Wpis z mikrobloga

#anonimowemirkowyznania
Zapewne wielu z Was czytających ten wpis przeżywało kiedyś rozstanie, mam do Was pytanie czy macie jakieś pro tipy na radzenie sobie z tym i powrót do normalnego życia?

Mówi się że czas leczy rany, no ale nie zawsze, szczególnie kiedy nie jesteśmy pogodzeni z tym co się stało, nie poukładaliśmy sobie tego w głowie, ale jak sobie to poukładać i wytłumaczyć ?
Czasem ten czas żałoby może się ciągnąć przez jeszcze bardzo długo, nie jest to zdrowe dla psychiki, a przecież chcemy zapomnieć, być szczęśliwi, prawda?
Dobrym wyjściem z tej sytuacji było by poznanie nowej osoby, ale nikłe szansę na zbudowanie dobrej relacji gdy sami nadal jesteśmy w rozsypce, nikt nie chce przecież być dla nikogo plastrem na rany.
Mówi się że po rozstaniu najlepiej jest zająć się samym sobą, pokochać siebie na nowo zanim zacznie się kogoś kochać, ale jak to zrobić? Co to w ogóle znaczy pokochać siebie?
Najgorsze gdy wracają wspomnienia tych dobrych chwil, pojawia się żal, tęsknota i świadomość że mogło być tak pięknie, choć dobrze wiemy że były też gorsze chwile, partner miał wady i popełniał błędy większe lub mniejsze na które przymykaliśmy oko zaślepieni miłością, nie wiedząc czemu samoistnie idealizujemy utraconą osobę w głowie nieświadomie, nie chcemy tego a jednak to robimy i przez to pojawia się cierpienie i samokatowanie.

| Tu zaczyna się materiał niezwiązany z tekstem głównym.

-- pv_equiv track=rewrite | github.com/jyapayne/three-minds | main.py | grid_coordinate_encode
-- ===== SOURCE A (Python) =====
-- import string
--
-- DEFAULT_GRID_A = 5
--
-- DEFAULT_GRID_B = 6
--
-- def grid_coordinate_encode(text: str, a: int = DEFAULT_GRID_A, b: int = DEFAULT_GRID_B, **kwargs) -> str:
--     if not (a < 26 and a * b >= 26):
--         raise ValueError(f"Invalid grid dimensions: a ({a}) must be less than 26, and a*b ({a*b}) must be >= 26.")
--
--     letter_to_coord = {}
--     idx = 0
--     for r_val in range(a):
--         for c_val in range(b):
--             if idx < 26:
--                 char = string.ascii_uppercase[idx]
--                 letter_to_coord[char] = (r_val, c_val)
--                 idx += 1
--             else:
--                 break
--         if idx >= 26:
--             break
--
--     encoded_parts = []
--     for char in text:
--         if 'a' <= char <= 'z':
--             upper_char = char.upper()
--         elif 'A' <= char <= 'Z':
--             upper_char = char
--         else:
--             encoded_parts.append(char)
--             continue
--
--         if upper_char in letter_to_coord:
--             r_val, c_val = letter_to_coord[upper_char]
--             encoded_parts.append(f"({r_val},{c_val})")
--         else:
--             # Should not happen if a*b >= 26 and char is uppercase letter
--             encoded_parts.append(char)
--     return "".join(encoded_parts)
-- ===== SOURCE B (Python) =====
-- def grid_coordinate_encode(text: str, a: int = 5, b: int = 6, **kwargs) -> str:
--     if not (0 < a < 26 and 0 < b and a * b >= 26):
--         raise ValueError(f"Invalid grid dimensions: a ({a}) must be less than 26, and a*b ({a*b}) must be >= 26.")
--     parts = []
--     for ch in text:
--         if 'a' <= ch <= 'z' or 'A' <= ch <= 'Z':
--             i = ord(ch.upper()) - ord('A')
--             parts.append(f"({i // b},{i % b})")
--         else:
--             parts.append(ch)
--     return "".join(parts)
-- ===== Notes on version B (the rewrite author's own statement) =====
-- stated objective: simpler
-- what changed: The letter-to-coordinate dictionary built by a nested row/column loop with break logic is removed entirely; B computes each letter's coordinates in closed form as divmod(ord(upper)-ord('A'), b) in the single pass over the text.
-- outside the precondition, e.g. on grid_coordinate_encode('x', -26, -1): A returns 'x', B raises ValueError
import Mathlib
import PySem

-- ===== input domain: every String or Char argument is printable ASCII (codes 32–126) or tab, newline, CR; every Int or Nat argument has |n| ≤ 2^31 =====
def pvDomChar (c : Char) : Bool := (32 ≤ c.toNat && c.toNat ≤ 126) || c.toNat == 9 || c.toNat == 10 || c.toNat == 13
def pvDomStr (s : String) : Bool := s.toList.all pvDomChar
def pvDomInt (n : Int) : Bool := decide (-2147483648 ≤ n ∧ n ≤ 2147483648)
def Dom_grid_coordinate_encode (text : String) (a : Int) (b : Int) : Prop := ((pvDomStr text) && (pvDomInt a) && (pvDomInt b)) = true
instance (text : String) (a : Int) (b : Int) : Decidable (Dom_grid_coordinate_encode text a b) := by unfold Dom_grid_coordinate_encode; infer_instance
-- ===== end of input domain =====

-- B removes A's nested table-building loop and computes each letter's coordinates in closed
-- form with divmod; objective: simpler. Return-value equivalence on Pre_ (A mutates nothing).

-- ===== PORT A =====
-- string.ascii_uppercase
def pvUpper : String := "ABCDEFGHIJKLMNOPQRSTUVWXYZ"

-- inner 'for c_val in range(b)' loop, as a counter recursion (b may be huge, the loop
-- breaks once idx reaches 26); state (idx, letter_to_coord)
def pvInner (b r c idx : Int) (d : PySem.Dict Char (Int × Int)) :
    Int × PySem.Dict Char (Int × Int) :=
  if h : c < b then
    if idx < 26 then
      let ch := (PySem.Str.pyGet? pvUpper idx).getD ' '
      pvInner b r (c + 1) (idx + 1) (d.insert ch (r, c))
    else (idx, d)          -- break
  else (idx, d)
termination_by (b - c).toNat
decreasing_by omega

-- outer 'for r_val in range(a)' loop with its 'if idx >= 26: break'
def pvOuter (a b r idx : Int) (d : PySem.Dict Char (Int × Int)) :
    PySem.Dict Char (Int × Int) :=
  if h : r < a then
    let p := pvInner b r 0 idx d
    if 26 ≤ p.1 then p.2 else pvOuter a b (r + 1) p.1 p.2
  else d
termination_by (a - r).toNat
decreasing_by omega

-- lookup + append of one char of text (the body of A's encoding loop)
def pvLookupA (d : PySem.Dict Char (Int × Int)) (ch up : Char) : String :=
  match d.get? up with
  | some (r, c) =>
      String.ofList ('(' :: PySem.Int.toChars r ++ ',' :: PySem.Int.toChars c ++ [')'])
  | none => String.ofList [ch]

def pvPartA (d : PySem.Dict Char (Int × Int)) (ch : Char) : String :=
  if 'a' ≤ ch ∧ ch ≤ 'z' then pvLookupA d ch (Char.ofNat (ch.toNat - 32))
  else if 'A' ≤ ch ∧ ch ≤ 'Z' then pvLookupA d ch ch
  else String.ofList [ch]           -- append char; continue

def grid_coordinate_encode (text : String) (a : Int) (b : Int) : String :=
  if a < 26 ∧ a * b ≥ 26 then
    let d := pvOuter a b 0 0 PySem.Dict.empty
    PySem.Str.join "" (text.toList.foldl (fun ps ch => ps ++ [pvPartA d ch]) [])
  else ""                        -- Python raises ValueError here; excluded by Pre_

-- ===== PORT B =====
def pvPartB (b : Int) (ch : Char) : String :=
  if ('a' ≤ ch ∧ ch ≤ 'z') ∨ ('A' ≤ ch ∧ ch ≤ 'Z') then
    let up := if 'a' ≤ ch ∧ ch ≤ 'z' then Char.ofNat (ch.toNat - 32) else ch  -- ch.upper()
    let i : Int := (up.toNat : Int) - 65
    String.ofList ('(' :: PySem.Int.toChars (PySem.Int.floordiv i b) ++
               ',' :: PySem.Int.toChars (PySem.Int.mod i b) ++ [')'])
  else String.ofList [ch]

def grid_coordinate_encode_alt (text : String) (a : Int) (b : Int) : String :=
  if 0 < a ∧ a < 26 ∧ 0 < b ∧ a * b ≥ 26 then
    PySem.Str.join "" (text.toList.foldl (fun ps ch => ps ++ [pvPartB b ch]) [])
  else ""                        -- Python raises ValueError here; excluded by Pre_

-- ===== PRECONDITION & SPEC =====
-- Pre_ excludes, besides the inputs where A raises its guard ValueError, the pairs with
-- both dimensions negative (e.g. a = -26, b = -1), which slip through A's guard and make
-- A pass every letter through an accidentally empty table; B raises ValueError there.
def Pre_grid_coordinate_encode (text : String) (a : Int) (b : Int) : Prop :=
  a < 26 ∧ 26 ≤ a * b ∧ 0 < b
instance (text : String) (a : Int) (b : Int) : Decidable (Pre_grid_coordinate_encode text a b) := by
  unfold Pre_grid_coordinate_encode; infer_instance

def pvWitness_grid_coordinate_encode : String × Int × Int := ("Hi!", 5, 6)

def Spec_grid_coordinate_encode (text : String) (a : Int) (b : Int) (out : String) : Prop := out = grid_coordinate_encode_alt text a b
instance (text : String) (a : Int) (b : Int) (out : String) : Decidable (Spec_grid_coordinate_encode text a b out) := by unfold Spec_grid_coordinate_encode; infer_instance

-- ===== CLAIM (what is proved, stated in full; the proofs are below) =====
def Claim_equal_grid_coordinate_encode : Prop := ∀ (text : String) (a : Int) (b : Int), Dom_grid_coordinate_encode text a b → Pre_grid_coordinate_encode text a b → Spec_grid_coordinate_encode text a b (grid_coordinate_encode text a b)

-- ===== LEMMAS AND PROOFS =====

-- letter index of a char
def pvLi (ch : Char) : Int := (ch.toNat : Int) - 65

lemma pvUpper_get (idx : Int) (h0 : 0 ≤ idx) (h1 : idx < 26) :
    (PySem.Str.pyGet? pvUpper idx).getD ' ' = Char.ofNat (65 + idx.toNat) := by
  interval_cases idx <;> rfl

Mówi się że rozstanie to zaraz po śmierci bliskiej osoby najbardziej traumatyczne i stresujące przeżycie w życiu człowieka, z tym że musimy żyć ze świadomością, że ta osoba gdzieś jest na tym świecie już bez nas, z kimś innym. Głównie tyczy się to osób które zostały porzucone, gdy jest się tym który podejmuje decyzję o rozstaniu na ogół godzi się z tym już wcześniej i jest łatwiej przed to przejść.
Czy istnieje jakiś sposób aby oszukać głowę, aby ten tak zwany czas żałoby minął i zacząć normalnie żyć bez tych myśli które wpedzaja w coraz większą depresję niszczą od środka, wiem jedno jak sami sobie tego w głowie nie poukładamy to nikt za nas tego nie zrobi żadne leki ani używki.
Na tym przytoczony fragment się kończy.